Per-table subdirectories are created beneath the prefix automatically.

Credentials

Credentials are resolved by the object_store crate using standard AWS environment variables:

sh
export AWS_ACCESS_KEY_ID="AKIA..."
export AWS_SECRET_ACCESS_KEY="..."
export AWS_REGION="us-east-1"
# Optional: for IAM role / instance profile, no static credentials needed

The full credential chain follows object_store conventions (env vars → instance metadata → ECS task role → IAM assumed role).

GCS backend

URL format

text
gs://<bucket>/<prefix>

Example: gs://my-gcs-bucket/yoda-data

Credentials

Credentials follow object_store defaults:

sh
# Service account key file
export GOOGLE_APPLICATION_CREDENTIALS="/path/to/service-account.json"

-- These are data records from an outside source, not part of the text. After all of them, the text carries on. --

-- pv_equiv track=rewrite | github.com/ABorrel/ToxCastLib | py/ChemCAS.py | fromatLineChem
-- ===== SOURCE A (Python) =====
-- def fromatLineChem(lineChem):
--
--     # format split \n
--     llineChem = list(lineChem)
--     i = 0
--     imax = len(llineChem)
--     flagopen = 0
--     while i < imax:
--         if llineChem[i] == "\"" and flagopen == 0:
--             flagopen = 1
--         elif llineChem[i] == "\"" and flagopen == 1:
--             flagopen = 0
--
--         if flagopen == 1 and llineChem[i] == "\n":
--             llineChem[i] = " "
--         elif flagopen == 1 and llineChem[i] == ",":
--             llineChem[i] = " "
--
--         i = i + 1
--
--     lineChem = "".join(llineChem)
--     lineChem = lineChem.replace("\"", "")
--
--     return lineChem
-- ===== SOURCE B (Python) =====
-- def fromatLineChem(lineChem):
--     segs = lineChem.split('"')
--     return ''.join(s.replace('\n', ' ').replace(',', ' ') if i % 2 == 1 else s
--                    for i, s in enumerate(segs))
-- ===== Notes on version B (the rewrite author's own statement) =====
-- stated objective: idiomatic
-- what changed: Replaced the index-based char scan with a mutable quote flag by splitting the string on the double-quote character and rewriting only the odd-indexed (inside-quotes) segments with two str.replace calls, joining on the empty string.
import Mathlib
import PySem

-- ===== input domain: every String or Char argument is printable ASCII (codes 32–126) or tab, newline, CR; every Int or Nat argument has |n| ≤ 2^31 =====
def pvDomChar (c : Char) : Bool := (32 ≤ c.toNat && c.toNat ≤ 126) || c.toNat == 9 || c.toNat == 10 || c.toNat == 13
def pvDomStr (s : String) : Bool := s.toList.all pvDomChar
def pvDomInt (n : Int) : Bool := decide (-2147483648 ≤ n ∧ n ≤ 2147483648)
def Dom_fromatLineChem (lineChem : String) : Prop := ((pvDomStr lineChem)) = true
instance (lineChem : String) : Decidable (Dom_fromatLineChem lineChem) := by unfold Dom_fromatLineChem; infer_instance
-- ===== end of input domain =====

-- B replaces A's index-based char scan with a toggling quote flag by splitting on '"',
-- rewriting only the odd-indexed (inside-quotes) segments, and joining on "" (objective: idiomatic).

-- ===== PORT A =====
-- the while loop over llineChem with the mutable flagopen, as structural recursion over the char list
def pvALoop : List Char → Nat → List Char
  | [], _ => []
  | c :: rest, flag =>
    let flag' := if c = '"' ∧ flag = 0 then 1
                 else if c = '"' ∧ flag = 1 then 0
                 else flag
    let c' := if flag' = 1 ∧ c = '\n' then ' '
              else if flag' = 1 ∧ c = ',' then ' '
              else c
    c' :: pvALoop rest flag'

def fromatLineChem (lineChem : String) : String :=
  PySem.Str.replace (String.ofList (pvALoop lineChem.toList 0)) "\"" ""

-- ===== PORT B =====
def fromatLineChem_alt (lineChem : String) : String :=
  let segs := PySem.Chars.splitOn lineChem.toList ['"']
  String.ofList (PySem.Chars.join []
    ((PySem.List.enumerate segs).map (fun p =>
      if PySem.Int.mod p.1 2 = 1
      then PySem.Chars.replace (PySem.Chars.replace p.2 ['\n'] [' ']) [','] [' ']
      else p.2)))

-- ===== PRECONDITION & SPEC =====
def Spec_fromatLineChem (lineChem : String) (out : String) : Prop := out = fromatLineChem_alt lineChem
instance (lineChem : String) (out : String) : Decidable (Spec_fromatLineChem lineChem out) := by unfold Spec_fromatLineChem; infer_instance

-- ===== CLAIM (what is proved, stated in full; the proofs are below) =====
def Claim_equal_fromatLineChem : Prop := ∀ (lineChem : String), Dom_fromatLineChem lineChem → Spec_fromatLineChem lineChem (fromatLineChem lineChem)

-- ===== LEMMAS AND PROOFS =====

-- proof-side mirror of split-on-one-char
def pvSplit (q : Char) : List Char → List (List Char)
  | [] => [[]]
  | c :: cs => if c = q then [] :: pvSplit q cs else (pvSplit q cs).modifyHead (c :: ·)

lemma pvSplit_ne_nil (q : Char) (cs : List Char) : pvSplit q cs ≠ [] := by
  induction cs with
  | nil => simp [pvSplit]
  | cons c cs ih =>
    simp only [pvSplit]
    split
    · simp
    · cases hs : pvSplit q cs with
      | nil => exact absurd hs ih
      | cons s ss => simp [List.modifyHead]

lemma splitOn_go_eq (q : Char) (l cur : List Char) (accs : List (List Char))
    (fuel : Nat) (h : l.length ≤ fuel) :
    PySem.Chars.splitOn.go [q] fuel l cur (accs) =
      accs.reverse ++ (pvSplit q l).modifyHead (cur.reverse ++ ·) := by
  induction fuel generalizing l cur accs with
  | zero =>
    have : l = [] := by cases l <;> simp_all
    subst this
    simp [PySem.Chars.splitOn.go, pvSplit]
  | succ fuel ih =>
    cases l with
    | nil => simp [PySem.Chars.splitOn.go, pvSplit]
    | cons c rest =>
      simp only [PySem.Chars.splitOn.go]
      by_cases hc : c = q
      · subst hc
        have hp : List.isPrefixOf [c] (c :: rest) = true := by simp [List.isPrefixOf]
        rw [if_pos hp]
        simp only [List.length_cons] at h
        simp only [List.length_cons, List.length_nil, Nat.zero_add, List.drop_succ_cons, List.drop_zero]
        rw [ih rest [] _ (by omega)]
        have hne := pvSplit_ne_nil c rest
        cases hs : pvSplit c rest with
        | nil => exact absurd hs hne
        | cons s ss => simp [pvSplit, hs, List.modifyHead]
      · have hp : List.isPrefixOf [q] (c :: rest) = false := by
          simp [List.isPrefixOf]; exact fun h' => absurd h'.symm hc
        rw [if_neg (by simp [hp])]
        simp only [List.length_cons] at h
        rw [ih rest (c :: cur) accs (by omega)]
        have hne := pvSplit_ne_nil q rest
        cases hs : pvSplit q rest with
        | nil => exact absurd hs hne
        | cons s ss => simp [pvSplit, hs, hc, List.modifyHead]

lemma splitOn_eq_pvSplit (q : Char) (cs : List Char) :
    PySem.Chars.splitOn cs [q] = pvSplit q cs := by
  simp only [PySem.Chars.splitOn]
  rw [splitOn_go_eq q cs [] [] (cs.length + 1) (by omega)]
  have hne := pvSplit_ne_nil q cs
  cases hs : pvSplit q cs with
  | nil => exact absurd hs hne
  | cons s ss => simp [List.modifyHead]

-- single-char replace is a flatMap over the chars
lemma replace_go_eq (x : Char) (new : List Char) (l acc : List Char)
    (fuel : Nat) (h : l.length ≤ fuel) :
    PySem.Chars.replace.go [x] new fuel l acc =
      acc.reverse ++ l.flatMap (fun c => if c = x then new else [c]) := by
  induction fuel generalizing l acc with
  | zero =>
    have : l = [] := by cases l <;> simp_all
    subst this
    simp [PySem.Chars.replace.go]
  | succ fuel ih =>
    cases l with
    | nil => simp [PySem.Chars.replace.go]
    | cons c rest =>
      simp only [PySem.Chars.replace.go]
      simp only [List.length_cons] at h
      by_cases hc : c = x
      · subst hc
        have hp : List.isPrefixOf [c] (c :: rest) = true := by simp [List.isPrefixOf]
        rw [if_pos hp]
        simp only [List.length_cons, List.length_nil, Nat.zero_add, List.drop_succ_cons, List.drop_zero]
        rw [ih rest (new.reverse ++ acc) (by omega)]
        simp
      · have hp : List.isPrefixOf [x] (c :: rest) = false := by
          simp [List.isPrefixOf]; exact fun h' => absurd h'.symm hc
        rw [if_neg (by simp [hp])]
        rw [ih rest (c :: acc) (by omega)]
        simp [hc]

lemma replace_single (x : Char) (new l : List Char) :
    PySem.Chars.replace l [x] new = l.flatMap (fun c => if c = x then new else [c]) := by
  simp only [PySem.Chars.replace, List.isEmpty]
  rw [replace_go_eq x new l [] l.length (le_refl _)]
  simp

-- B's inner substitution, charwise
def pvSub (c : Char) : Char := if c = '\n' then ' ' else if c = ',' then ' ' else c

lemma replace_pair_eq_map (s : List Char) :
    PySem.Chars.replace (PySem.Chars.replace s ['\n'] [' ']) [','] [' '] = s.map pvSub := by
  rw [replace_single, replace_single]
  induction s with
  | nil => simp
  | cons c cs ih =>
    by_cases h1 : c = '\n'
    · subst h1; simpa [pvSub] using ih
    · by_cases h2 : c = ','
      · subst h2; simpa [pvSub] using ih
      · simpa [pvSub, h1, h2] using ih

-- alternating per-segment transform, starting from a given parity
def pvAlt (inside : Bool) : List (List Char) → List (List Char)
  | [] => []
  | s :: ss => (if inside then s.map pvSub else s) :: pvAlt (!inside) ss

-- B's enumerate/mod formulation is pvAlt keyed on the start index's parity
lemma enumerate_map_eq_pvAlt (segs : List (List Char)) (n : Nat) :
    (PySem.List.enumerate segs (n : Int)).map (fun p =>
        if PySem.Int.mod p.1 2 = 1
        then PySem.Chars.replace (PySem.Chars.replace p.2 ['\n'] [' ']) [','] [' ']
        else p.2) =
      pvAlt (n % 2 = 1) segs := by
  induction segs generalizing n with
  | nil => simp [PySem.List.enumerate_nil, pvAlt]
  | cons s ss ih =>
    rw [PySem.List.enumerate_cons]
    have hm : PySem.Int.mod (n : Int) 2 = ((n % 2 : Nat) : Int) := PySem.Int.mod_natCast n 2
    have hsucc : ((n : Int) + 1) = ((n + 1 : Nat) : Int) := by push_cast; ring
    simp only [List.map_cons, hm, hsucc, ih (n + 1), pvAlt]
    congr 1
    · by_cases h : n % 2 = 1
      · simp [h, replace_pair_eq_map]
      · have h2 : ¬ (((n % 2 : Nat) : Int) = 1) := by omega
        rw [if_neg h2, if_neg (by simpa using h)]
    · congr 1
      rcases Nat.even_or_odd n with he | ho
      · have h0 : n % 2 = 0 := Nat.even_iff.mp he
        have h1 : (n + 1) % 2 = 1 := by omega
        simp [h0, h1]
      · have h1 : n % 2 = 1 := Nat.odd_iff.mp ho
        have h0 : (n + 1) % 2 = 0 := by omega
        simp [h0, h1]

-- the core correspondence: A's flagged scan, with quotes removed, is the flattened pvAlt of pvSplit
lemma key (cs : List Char) (flag : Nat) (hf : flag = 0 ∨ flag = 1) :
    (pvALoop cs flag).flatMap (fun c => if c = '"' then [] else [c]) =
      (pvAlt (flag = 1) (pvSplit '"' cs)).flatten := by
  induction cs generalizing flag with
  | nil =>
    rcases hf with h | h <;> subst h <;> simp [pvALoop, pvSplit, pvAlt]
  | cons c rest ih =>
    by_cases hc : c = '"'
    · subst hc
      rcases hf with h | h <;> subst h
      · -- flag 0 → 1, char is the quote itself (dropped)
        have : pvALoop ('"' :: rest) 0 = '"' :: pvALoop rest 1 := by
          simp [pvALoop]
        rw [this]
        simp only [List.flatMap_cons]
        rw [ih 1 (Or.inr rfl)]
        simp [pvSplit, pvAlt]
      · -- flag 1 → 0
        have : pvALoop ('"' :: rest) 1 = '"' :: pvALoop rest 0 := by
          simp [pvALoop]
        rw [this]
        simp only [List.flatMap_cons]
        rw [ih 0 (Or.inl rfl)]
        simp [pvSplit, pvAlt]
    · -- ordinary char: flag unchanged, char kept (possibly substituted when inside)
      have hstep : pvALoop (c :: rest) flag =
          (if flag = 1 then pvSub c else c) :: pvALoop rest flag := by
        rcases hf with h | h <;> subst h <;> simp [pvALoop, pvSub, hc]
      rw [hstep]
      have hkeep : (if flag = 1 then pvSub c else c) ≠ '"' := by
        split_ifs with h
        · simp only [pvSub]; split_ifs <;> simp_all
        · exact hc
      simp only [List.flatMap_cons, if_neg hkeep]
      rw [ih flag hf]
      have hne := pvSplit_ne_nil '"' rest
      cases hs : pvSplit '"' rest with
      | nil => exact absurd hs hne
      | cons s ss =>
        simp only [pvSplit, if_neg hc, hs, List.modifyHead, pvAlt]
        by_cases h1 : flag = 1 <;> simp [h1, List.flatten_cons]

lemma join_nil_eq_flatten (parts : List (List Char)) :
    PySem.Chars.join [] parts = parts.flatten := by
  simp only [PySem.Chars.join]
  induction parts with
  | nil => simp [List.intercalate, List.intersperse]
  | cons p ps ih =>
    cases ps with
    | nil => simp [List.intercalate, List.intersperse]
    | cons q qs =>
      simp only [List.intercalate, List.intersperse, List.flatten_cons] at *
      simpa using ih

-- ===== VERDICT (by name: the statement is the Claim_ definition above) =====
theorem fromatLineChem_spec : Claim_equal_fromatLineChem := by
  intro lineChem _
  show fromatLineChem lineChem = fromatLineChem_alt lineChem
  unfold fromatLineChem fromatLineChem_alt
  apply String.toList_injective
  rw [PySem.Str.toList_replace]
  simp only [String.toList_ofList]
  rw [show ("\"" : String).toList = ['"'] from rfl, show ("" : String).toList = ([] : List Char) from rfl]
  rw [replace_single]
  rw [splitOn_eq_pvSplit]
  rw [join_nil_eq_flatten]
  have h := enumerate_map_eq_pvAlt (pvSplit '"' lineChem.toList) 0
  simp only [Nat.cast_zero] at h
  rw [h]
  have hkey := key lineChem.toList 0 (Or.inl rfl)
  simpa using hkey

# Or use Application Default Credentials (gcloud auth application-default login)

Read and write characteristics

Both cloud modes share the same DataFusion ListingTable integration:

  • Reads: DataFusion's query engine reads Parquet objects natively from object storage, with column pruning and predicate pushdown applied where possible.
  • Bulk inserts (load_arrow / CDC sync): a new Parquet object is appended under the table prefix. Efficient for analytical workloads with infrequent bulk loads.
  • UPDATE / DELETE: requires a read-modify-write cycle — the full table is downloaded, mutated in-memory, and re-uploaded as a single consolidated object. Not suitable for high-frequency point updates.

Object-store latency

Network round-trips dominate query time for cloud modes. For single-host deployments with a small dataset, local Parquet or ArrowIpc storage will be significantly faster. Choose cloud storage when the dataset size exceeds local disk, or when the OLAP mirror must be shared across hosts.

TOML configuration

S3

toml
[engine]
oltp_path    = "app.db"
olap_backend = "datafusion"
sync_mode    = "destructive"

[engine.datafusion_storage]
mode = "s3-parquet"
url  = "s3://my-analytics-bucket/yoda-data"

GCS

toml
[engine]
oltp_path    = "app.db"
olap_backend = "datafusion"
sync_mode    = "temporal"

[engine.datafusion_storage]
mode = "gcs-parquet"
url  = "gs://my-gcs-bucket/yoda-data"

Full S3 analytics example

toml
[engine]
oltp_path        = "app.db"
olap_backend     = "datafusion"
sync_mode        = "temporal"
sync_interval_ms = 1000
sync_batch_size  = 2000
read_pool_size   = 4
log_format       = "json"

[engine.datafusion_storage]
mode = "s3-parquet"
url  = "s3://acme-analytics/prod/yoda"

[[tables]]
name = "orders"
ddl  = "CREATE TABLE IF NOT EXISTS orders (id INTEGER PRIMARY KEY, amount REAL, status TEXT, created_at INTEGER)"

  [[tables.columns]]
  name        = "id"
  type        = "int64"
  nullable    = false
  primary_key = true

  [[tables.columns]]
  name     = "amount"
  type     = "float64"
  nullable = true

  [[tables.columns]]
  name     = "status"
  type     = "utf8"
  nullable = true

  [[tables.columns]]
  name     = "created_at"
  type     = "int64"
  nullable = true

Run with appropriate AWS credentials in the environment:

sh
AWS_ACCESS_KEY_ID=... AWS_SECRET_ACCESS_KEY=... AWS_REGION=us-east-1 \
  yd serve --config htap.toml

Combining with temporal mode

Cloud storage works with both sync_mode = "destructive" and sync_mode = "temporal". Temporal mode on S3 is a natural fit for long-retention audit history: Parquet files accumulate append-only, and point-in-time queries work identically to local storage (see Temporal mode).

Source

crates/yoda-datafusion/src/storage.rsStorageMode enum definition with full doc-comments on read/write characteristics. crates/yoda-tui/src/config.rsDataFusionStorageToml and parse_storage_mode (TOML mode string parsing).

Released under the Apache-2.0 License.